If I understand your question correctly, you have chosen the wrong data structure to represent dependencies. Whenever multiple parents are allowed in a dependency hierarchy, you have a Directed Acyclic Graph (DAG), not a tree as you have shown. (A tree is a specialization of DAG where every node happens to have one parent. DAGs are strictly more powerful.)

You have shown a quirky kind of tree where a single node (e.g. "jquery-core jquery-migrate",) represents a pair of DAG nodes. This won't work in general. If A is a dependency of (B and C) and D is one of (B and E), then what? If you choose to use two different tree nodes for the (B,C) and (B,E) combinations, what do edges from these combination nodes to their dependencies mean? Moreover, even if you adopt some conservative answer to this question, there are 2^N combinations of N nodes. This approach could easily lead to an enormous tree.

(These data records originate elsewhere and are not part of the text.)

-- pv_equiv track=rewrite | github.com/greenmonn/daily-coding | python/baekjun/14889_start_link.py | solution
-- ===== SOURCE A (Python) =====
-- import itertools
--
-- def solution(S, N):
--     num_members = N // 2
--
--     teams = range(N)
--
--     start_teams_candidates = itertools.combinations(range(N), num_members)
--
--     min_ability_diff = 10*10
--
--     def calc_abilities(members):
--         sum = 0
--         for member in members:
--             other_members = list(members[:])
--             other_members.remove(member)
--             for other in other_members:
--                 sum += S[member][other]
--         return sum
--     all_members = set(range(N))
--     for start_team_members in start_teams_candidates:
--
--         link_team_members = list(all_members - set(start_team_members))
--
--         start_team_ability = calc_abilities(start_team_members)
--         link_team_ability = calc_abilities(link_team_members)
--
--         diff = abs(start_team_ability - link_team_ability)
--
--         if diff < min_ability_diff:
--             min_ability_diff = diff
--
--     return min_ability_diff
-- ===== SOURCE B (Python) =====
-- def solution(S, N):
--     # Backtracking DFS: each person joins start (while slots remain) or link,
--     # accumulating each team's pairwise ability incrementally.
--     k = N // 2
--     best = 100
--
--     def dfs(i, start, link, sa, sl):
--         nonlocal best
--         if i == N:
--             d = abs(sa - sl)
--             if d < best:
--                 best = d
--             return
--         if len(start) < k:
--             add = sum(S[i][q] + S[q][i] for q in start)
--             start.append(i)
--             dfs(i + 1, start, link, sa + add, sl)
--             start.pop()
--         if i - len(start) < N - k:
--             add = sum(S[i][q] + S[q][i] for q in link)
--             link.append(i)
--             dfs(i + 1, start, link, sa, sl + add)
--             link.pop()
--
--     dfs(0, [], [], 0, 0)
--     return best
-- ===== Notes on version B (the rewrite author's own statement) =====
-- stated objective: faster
-- what changed: Replaced the itertools.combinations enumeration that recomputes each team's ability from scratch (with list copies and list.remove) by a recursive backtracking DFS over persons 0..N-1 that assigns each person to the start or link team under count guards and accumulates each team's pairwise ability incrementally, keeping A's running-minimum update and its initial value 100.
import Mathlib
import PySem

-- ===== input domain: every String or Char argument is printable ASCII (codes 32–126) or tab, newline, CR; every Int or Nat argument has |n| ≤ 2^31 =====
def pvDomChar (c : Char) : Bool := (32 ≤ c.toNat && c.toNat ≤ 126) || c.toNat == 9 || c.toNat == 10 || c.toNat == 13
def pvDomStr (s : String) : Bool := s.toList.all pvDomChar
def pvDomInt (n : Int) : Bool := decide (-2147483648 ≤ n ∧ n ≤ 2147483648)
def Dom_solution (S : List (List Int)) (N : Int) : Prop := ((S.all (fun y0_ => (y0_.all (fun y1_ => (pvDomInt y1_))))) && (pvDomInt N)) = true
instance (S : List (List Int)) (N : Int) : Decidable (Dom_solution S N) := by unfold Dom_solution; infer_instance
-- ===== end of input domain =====

-- B replaces A's combinations enumeration (which recomputes each team's ability from
-- scratch) by a backtracking DFS with incremental pairwise ability sums; same results.

-- ===== PORT A =====
-- S[m][o] (indices valid under Pre_solution; Python raises on an out-of-range index, excluded by Pre_)
def pvSg (S : List (List Int)) (m o : Int) : Int :=
  PySem.List.pyGetD (PySem.List.pyGetD S m []) o 0

-- calc_abilities: for each member, sum S[member][other] over members with `member` removed
def pvAbil (S : List (List Int)) (members : List Int) : Int :=
  members.foldl (fun acc m =>
    ((PySem.List.remove? members m).getD []).foldl (fun a o => a + pvSg S m o) acc) 0

def solution (S : List (List Int)) (N : Int) : Int :=
  let numMembers := (PySem.Int.floordiv N 2).toNat
  let teams := PySem.List.pyRange 0 N 1
  (PySem.List.combinations teams numMembers).foldl (fun mn st =>
    let link := teams.filter (fun x => !(st.contains x))
    let diff := |pvAbil S st - pvAbil S link|
    if diff < mn then diff else mn) (10*10)

-- ===== PORT B =====
-- sum(S[i][q] + S[q][i] for q in team)
def pvAdd (S : List (List Int)) (i : Int) (team : List Int) : Int :=
  team.foldl (fun a q => a + (pvSg S i q + pvSg S q i)) 0

-- dfs(i, start, link, sa, sl) with the running minimum `best` threaded through;
-- fuel = the number of persons still to assign, so the recursion is structural
def pvDfs (S : List (List Int)) (N : Int) (k : Nat) :
    Nat → Int → List Int → List Int → Int → Int → Int → Int
  | 0, i, _st, _lk, sa, sl, best =>
      if i = N then (let d := |sa - sl|; if d < best then d else best) else best
  | fuel+1, i, st, lk, sa, sl, best =>
      if i = N then (let d := |sa - sl|; if d < best then d else best)
      else
        let b1 := if st.length < k then
            pvDfs S N k fuel (i+1) (st ++ [i]) lk (sa + pvAdd S i st) sl best
          else best
        if i - (st.length : Int) < N - (k : Int) then
          pvDfs S N k fuel (i+1) st (lk ++ [i]) sa (sl + pvAdd S i lk) b1
        else b1

def solution_alt (S : List (List Int)) (N : Int) : Int :=
  let k := (PySem.Int.floordiv N 2).toNat
  pvDfs S N k N.toNat 0 [] [] 0 0 100

-- ===== PRECONDITION & SPEC =====
-- Pre_solution = exactly the inputs on which the Python A returns: N ≥ 0 (a negative N makes
-- itertools.combinations raise ValueError) and, when N ≥ 3 (some team has ≥ 2 members, so
-- every entry S[m][o] with m ≠ o, both < N, is read), all those indices are in range:
-- N ≤ len(S) and row m has length ≥ N, except row N-1 which only needs length ≥ N-1.
def Pre_solution (S : List (List Int)) (N : Int) : Prop :=
  0 ≤ N ∧ (N ≤ 2 ∨ (N ≤ (S.length : Int) ∧ ∀ p ∈ S.zipIdx, (p.2 : Int) < N →
    (if (p.2 : Int) = N - 1 then N - 1 else N) ≤ (p.1.length : Int)))
instance (S : List (List Int)) (N : Int) : Decidable (Pre_solution S N) := by
  unfold Pre_solution; infer_instance

def pvWitness_solution : List (List Int) × Int := ([[0, 1, 2], [3, 0, 4], [5, 6, 0]], 3)

def Spec_solution (S : List (List Int)) (N : Int) (out : Int) : Prop := out = solution_alt S N
instance (S : List (List Int)) (N : Int) (out : Int) : Decidable (Spec_solution S N out) := by unfold Spec_solution; infer_instance

-- ===== CLAIM (what is proved, stated in full; the proofs are below) =====
def Claim_equal_solution : Prop := ∀ (S : List (List Int)) (N : Int), Dom_solution S N → Pre_solution S N → Spec_solution S N (solution S N)

-- ===== LEMMAS AND PROOFS =====

-- the body of A's candidate loop, applied to one start team
def pvStep (S : List (List Int)) (N : Int) (mn : Int) (st : List Int) : Int :=
  let link := (PySem.List.pyRange 0 N 1).filter (fun x => !(st.contains x))
  let diff := |pvAbil S st - pvAbil S link|
  if diff < mn then diff else mn

theorem pvAdd_eq_sum (S : List (List Int)) (p : Int) (T : List Int) :
    pvAdd S p T = (T.map (fun q => pvSg S p q + pvSg S q p)).sum := by
  unfold pvAdd
  rw [PySem.List.foldl_add]
  simp

theorem pvAbil_eq_sum (S : List (List Int)) (T : List Int) :
    pvAbil S T = (T.map (fun m => ((T.erase m).map (fun o => pvSg S m o)).sum)).sum := by
  unfold pvAbil
  rw [PySem.List.foldl_congr_mem' T
      (fun acc m => ((PySem.List.remove? T m).getD []).foldl (fun a o => a + pvSg S m o) acc)
      (fun acc m => acc + ((T.erase m).map (fun o => pvSg S m o)).sum) 0
      (by intro m hm acc
          simp only
          rw [PySem.List.remove?_eq_some_erase T m hm, Option.getD_some,
            PySem.List.foldl_add])]
  rw [PySem.List.foldl_add]
  simp

theorem pvAbil_append (S : List (List Int)) (T : List Int) (p : Int) (hp : p ∉ T) :
    pvAbil S (T ++ [p]) = pvAbil S T + pvAdd S p T := by
  rw [pvAbil_eq_sum, pvAbil_eq_sum, pvAdd_eq_sum]
  rw [List.map_append, List.sum_append]
  have h2 : ((T ++ [p]).erase p) = T := by
    rw [List.erase_append_right _ hp]; simp
  rw [List.map_congr_left (fun m hm => by
    rw [List.erase_append_left _ hm, List.map_append, List.sum_append])]
  simp only [List.map_singleton, h2, List.sum_cons, List.sum_nil, add_zero]
  simp only [List.sum_map_add]
  ring

theorem pvFilter_succ_mem (st : List Int) (i : Int) (h0 : 0 ≤ i) (hi : i ∉ st) :
    (PySem.List.pyRange 0 (i+1) 1).filter (fun x => !(st.contains x))
      = ((PySem.List.pyRange 0 i 1).filter (fun x => !(st.contains x))) ++ [i] := by
  rw [PySem.List.pyRange_one_succ_right h0, List.filter_append]
  simp [hi]

theorem pvFilter_succ_snoc (st : List Int) (i : Int) (h0 : 0 ≤ i)
    (hst : ∀ x ∈ st, x < i) :
    (PySem.List.pyRange 0 (i+1) 1).filter (fun x => !((st ++ [i]).contains x))
      = (PySem.List.pyRange 0 i 1).filter (fun x => !(st.contains x)) := by
  rw [PySem.List.pyRange_one_succ_right h0, List.filter_append]
  have h1 : List.filter (fun x => !((st ++ [i]).contains x)) (PySem.List.pyRange 0 i 1)
      = List.filter (fun x => !(st.contains x)) (PySem.List.pyRange 0 i 1) :=
    List.filter_congr (fun x hx => by
      have hxi : x < i := (PySem.List.mem_pyRange_one.mp hx).2
      have hne : ¬ x = i := by omega
      simp [hne])
  rw [h1]
  simp

theorem pvDfs_eq (S : List (List Int)) (N : Int) (k : Nat) :
    ∀ (m : Nat) (i : Int) (st : List Int) (best : Int),
      0 ≤ i → i + (m : Int) = N →
      (∀ x ∈ st, 0 ≤ x ∧ x < i) →
      k - st.length ≤ m →
      pvDfs S N k m i st ((PySem.List.pyRange 0 i 1).filter (fun x => !(st.contains x)))
        (pvAbil S st)
        (pvAbil S ((PySem.List.pyRange 0 i 1).filter (fun x => !(st.contains x)))) best
      = (PySem.List.combinations (PySem.List.pyRange i N 1) (k - st.length)).foldl
          (fun b c => pvStep S N b (st ++ c)) best := by
  intro m
  induction m with
  | zero =>
    intro i st best h0 hiN hst hk
    have hi : i = N := by omega
    have hr : k - st.length = 0 := Nat.le_zero.mp hk
    rw [hr, hi, PySem.List.pyRange_one_eq_nil (le_refl N), PySem.List.combinations_zero]
    simp [pvDfs, pvStep]
  | succ m ih =>
    intro i st best h0 hiN hst hk
    have hiltN : i < N := by omega
    have hinotst : i ∉ st := fun h => by have := (hst i h).2; omega
    have hlknoti : i ∉ (PySem.List.pyRange 0 i 1).filter (fun x => !(st.contains x)) := by
      intro h
      have := (PySem.List.mem_pyRange_one.mp (List.mem_of_mem_filter h)).2
      omega
    rw [PySem.List.pyRange_one_cons hiltN]
    simp only [pvDfs]
    rw [if_neg (show ¬ i = N by omega)]
    by_cases hlt : st.length < k
    · -- start branch taken
      rw [if_pos hlt]
      have hr : k - st.length = (k - (st.length + 1)) + 1 := by omega
      rw [hr, PySem.List.combinations_cons_succ, List.foldl_append, List.foldl_map]
      have hb1 :
          pvDfs S N k m (i+1) (st ++ [i])
            ((PySem.List.pyRange 0 i 1).filter (fun x => !(st.contains x)))
            (pvAbil S st + pvAdd S i st)
            (pvAbil S ((PySem.List.pyRange 0 i 1).filter (fun x => !(st.contains x)))) best
          = (PySem.List.combinations (PySem.List.pyRange (i+1) N 1) (k - (st.length + 1))).foldl
              (fun b c => pvStep S N b (st ++ i :: c)) best := by
        rw [← pvAbil_append S st i hinotst,
          ← pvFilter_succ_snoc st i h0 (fun x hx => (hst x hx).2)]
        have hih := ih (i+1) (st ++ [i]) best (by omega) (by omega)
          (by intro x hx
              rcases List.mem_append.mp hx with h | h
              · exact ⟨(hst x h).1, by have := (hst x h).2; omega⟩
              · simp at h; constructor <;> omega)
          (by simp only [List.length_append, List.length_cons, List.length_nil]; omega)
        simp only [List.length_append, List.length_cons, List.length_nil] at hih
        rw [hih]
        exact PySem.List.foldl_congr_mem' _ _ _ _
          (fun c _ b => by rw [show (st ++ [i]) ++ c = st ++ i :: c by simp])
      rw [hb1]
      by_cases hg : i - (st.length : Int) < N - (k : Int)
      · rw [if_pos hg]
        have hfeas : k - st.length ≤ m := by omega
        rw [← pvAbil_append S _ i hlknoti, ← pvFilter_succ_mem st i h0 hinotst]
        have hih := ih (i+1) st
          ((PySem.List.combinations (PySem.List.pyRange (i+1) N 1) (k - (st.length + 1))).foldl
              (fun b c => pvStep S N b (st ++ i :: c)) best)
          (by omega) (by omega)
          (fun x hx => ⟨(hst x hx).1, by have := (hst x hx).2; omega⟩)
          hfeas
        rw [hih, hr]
      · rw [if_neg hg]
        have hlen : (PySem.List.pyRange (i+1) N 1).length < k - st.length := by
          rw [PySem.List.length_pyRange_one]; omega
        rw [show k - st.length = (k - (st.length + 1)) + 1 from hr] at hlen
        rw [PySem.List.combinations_eq_nil_of_length_lt _ hlen]
        simp
    · -- start team full: only the link branch
      rw [if_neg hlt]
      have hr : k - st.length = 0 := by omega
      have hg : i - (st.length : Int) < N - (k : Int) := by omega
      rw [if_pos hg]
      rw [← pvAbil_append S _ i hlknoti, ← pvFilter_succ_mem st i h0 hinotst]
      have hih := ih (i+1) st best (by omega) (by omega)
        (fun x hx => ⟨(hst x hx).1, by have := (hst x hx).2; omega⟩)
        (by omega)
      rw [hih, hr, PySem.List.combinations_zero, PySem.List.combinations_zero]

-- ===== VERDICT (by name: the statement is the Claim_ definition above) =====
theorem solution_spec : Claim_equal_solution := by
  intro S N _dom hpre
  obtain ⟨hN, -⟩ := hpre
  unfold Spec_solution solution solution_alt
  have hfd : PySem.Int.floordiv N 2 = N / 2 :=
    PySem.Int.floordiv_eq_ediv_of_pos (by norm_num)
  have hmain := pvDfs_eq S N (PySem.Int.floordiv N 2).toNat N.toNat 0 [] 100
    (le_refl 0) (by omega) (by intro x hx; simp at hx) (by rw [hfd]; omega)
  rw [PySem.List.pyRange_one_eq_nil (le_refl 0)] at hmain
  simp only [List.filter_nil] at hmain
  have habil0 : pvAbil S [] = 0 := rfl
  rw [habil0] at hmain
  simp only [List.length_nil, Nat.sub_zero, List.nil_append] at hmain
  rw [show (10 * 10 : Int) = 100 by norm_num]
  rw [hmain]
  exact PySem.List.foldl_congr_mem' _ _ _ _ (fun st _ mn => by simp [pvStep])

In JSON or PHP, a DAG is easy to represent and search. Store it as an adjacency list: A map taking any library to a list of other libraries that are either its dependencies or dependent on it (choose the direction based on your purpose; to match the tree you showed, it would be the second choice). Search it with any graph search algorithm (e.g. depth first or breadth first).

NB In a general system you must also worry about dependency cycles, which can be accomplished with a search as above.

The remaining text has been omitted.